[About this task]: Pull every line from the records that has the word "evaluates" in it.

[Stored items]:
================================

-- pv_equiv track=rewrite | github.com/GIVEN53/crawler | meeting.py | is_meeting_time
-- ===== SOURCE A (Python) =====
-- meetings = [[0, 16, 0]]
--
-- def is_meeting_time(weekday_num, hour, min):
--     for meeting in meetings:
--         if meeting[2] == 0:
--             if (weekday_num == meeting[0]) and (hour == meeting[1] - 1) and (min == 59):
--                 return True
--         else:
--             if (weekday_num == meeting[0]) and (hour == meeting[1]) and (min == meeting[2] - 1):
--                 return True
--     return False
-- ===== SOURCE B (Python) =====
-- meetings = [[0, 16, 0]]
--
-- # The meetings table is a module constant, so the reminder condition partially
-- # evaluates to a single closed-form comparison: the only trigger instant is one
-- # minute before the sole meeting, i.e. weekday 0, 15:59. No loop, no table.
-- def is_meeting_time(weekday_num, hour, min):
--     return weekday_num == 0 and hour == 15 and min == 59
-- ===== Notes on version B (the rewrite author's own statement) =====
-- stated objective: simpler
-- what changed: The per-call scan over the constant meetings table with per-meeting minute-normalization branches is partially evaluated away into one closed-form comparison against the single trigger instant (weekday 0, 15:59).
import Mathlib
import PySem

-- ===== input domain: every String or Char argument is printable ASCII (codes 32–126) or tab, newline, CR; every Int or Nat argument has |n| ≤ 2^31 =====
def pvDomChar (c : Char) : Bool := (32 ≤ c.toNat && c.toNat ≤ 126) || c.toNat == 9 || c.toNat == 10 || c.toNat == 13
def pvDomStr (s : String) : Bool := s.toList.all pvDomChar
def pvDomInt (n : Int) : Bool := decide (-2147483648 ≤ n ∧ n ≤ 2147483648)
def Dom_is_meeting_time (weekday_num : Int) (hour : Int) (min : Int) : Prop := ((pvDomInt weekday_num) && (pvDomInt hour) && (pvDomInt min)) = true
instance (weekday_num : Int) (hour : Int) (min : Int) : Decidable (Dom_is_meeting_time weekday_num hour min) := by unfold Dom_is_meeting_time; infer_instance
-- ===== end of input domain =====

-- B partially evaluates the constant meetings table into one closed-form comparison (weekday 0, 15:59); simpler, equal return values proved.


-- ===== PORT A =====
def pvMeetings : List (Int × Int × Int) := [(0, 16, 0)]

-- literal loop over `meetings`: first matching meeting returns True, else False
def pvLoopA (weekday_num hour min : Int) : List (Int × Int × Int) → Bool
  | [] => false
  | m :: rest =>
    if m.2.2 == 0 then
      if weekday_num == m.1 && hour == m.2.1 - 1 && min == 59 then true
      else pvLoopA weekday_num hour min rest
    else
      if weekday_num == m.1 && hour == m.2.1 && min == m.2.2 - 1 then true
      else pvLoopA weekday_num hour min rest

def is_meeting_time (weekday_num : Int) (hour : Int) (min : Int) : Bool :=
  pvLoopA weekday_num hour min pvMeetings

-- ===== PORT B =====
def is_meeting_time_alt (weekday_num : Int) (hour : Int) (min : Int) : Bool :=
  weekday_num == 0 && hour == 15 && min == 59

-- ===== PRECONDITION & SPEC =====
def Spec_is_meeting_time (weekday_num : Int) (hour : Int) (min : Int) (out : Bool) : Prop := out = is_meeting_time_alt weekday_num hour min
instance (weekday_num : Int) (hour : Int) (min : Int) (out : Bool) : Decidable (Spec_is_meeting_time weekday_num hour min out) := by unfold Spec_is_meeting_time; infer_instance

-- ===== CLAIM (what is proved, stated in full; the proofs are below) =====
def Claim_equal_is_meeting_time : Prop := ∀ (weekday_num : Int) (hour : Int) (min : Int), Dom_is_meeting_time weekday_num hour min → Spec_is_meeting_time weekday_num hour min (is_meeting_time weekday_num hour min)

-- ===== LEMMAS AND PROOFS =====

-- ===== VERDICT (by name: the statement is the Claim_ definition above) =====
theorem is_meeting_time_spec : Claim_equal_is_meeting_time := by
  intro w h m _
  unfold Spec_is_meeting_time is_meeting_time is_meeting_time_alt pvMeetings pvLoopA
  simp [pvLoopA, Lean.Grind.beq_eq_decide_eq]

================================

[Result]:
-- # evaluates to a single closed-form comparison: the only trigger instant is one
-- B partially evaluates the constant meetings table into one closed-form comparison (weekday 0, 15:59); simpler, equal return values proved.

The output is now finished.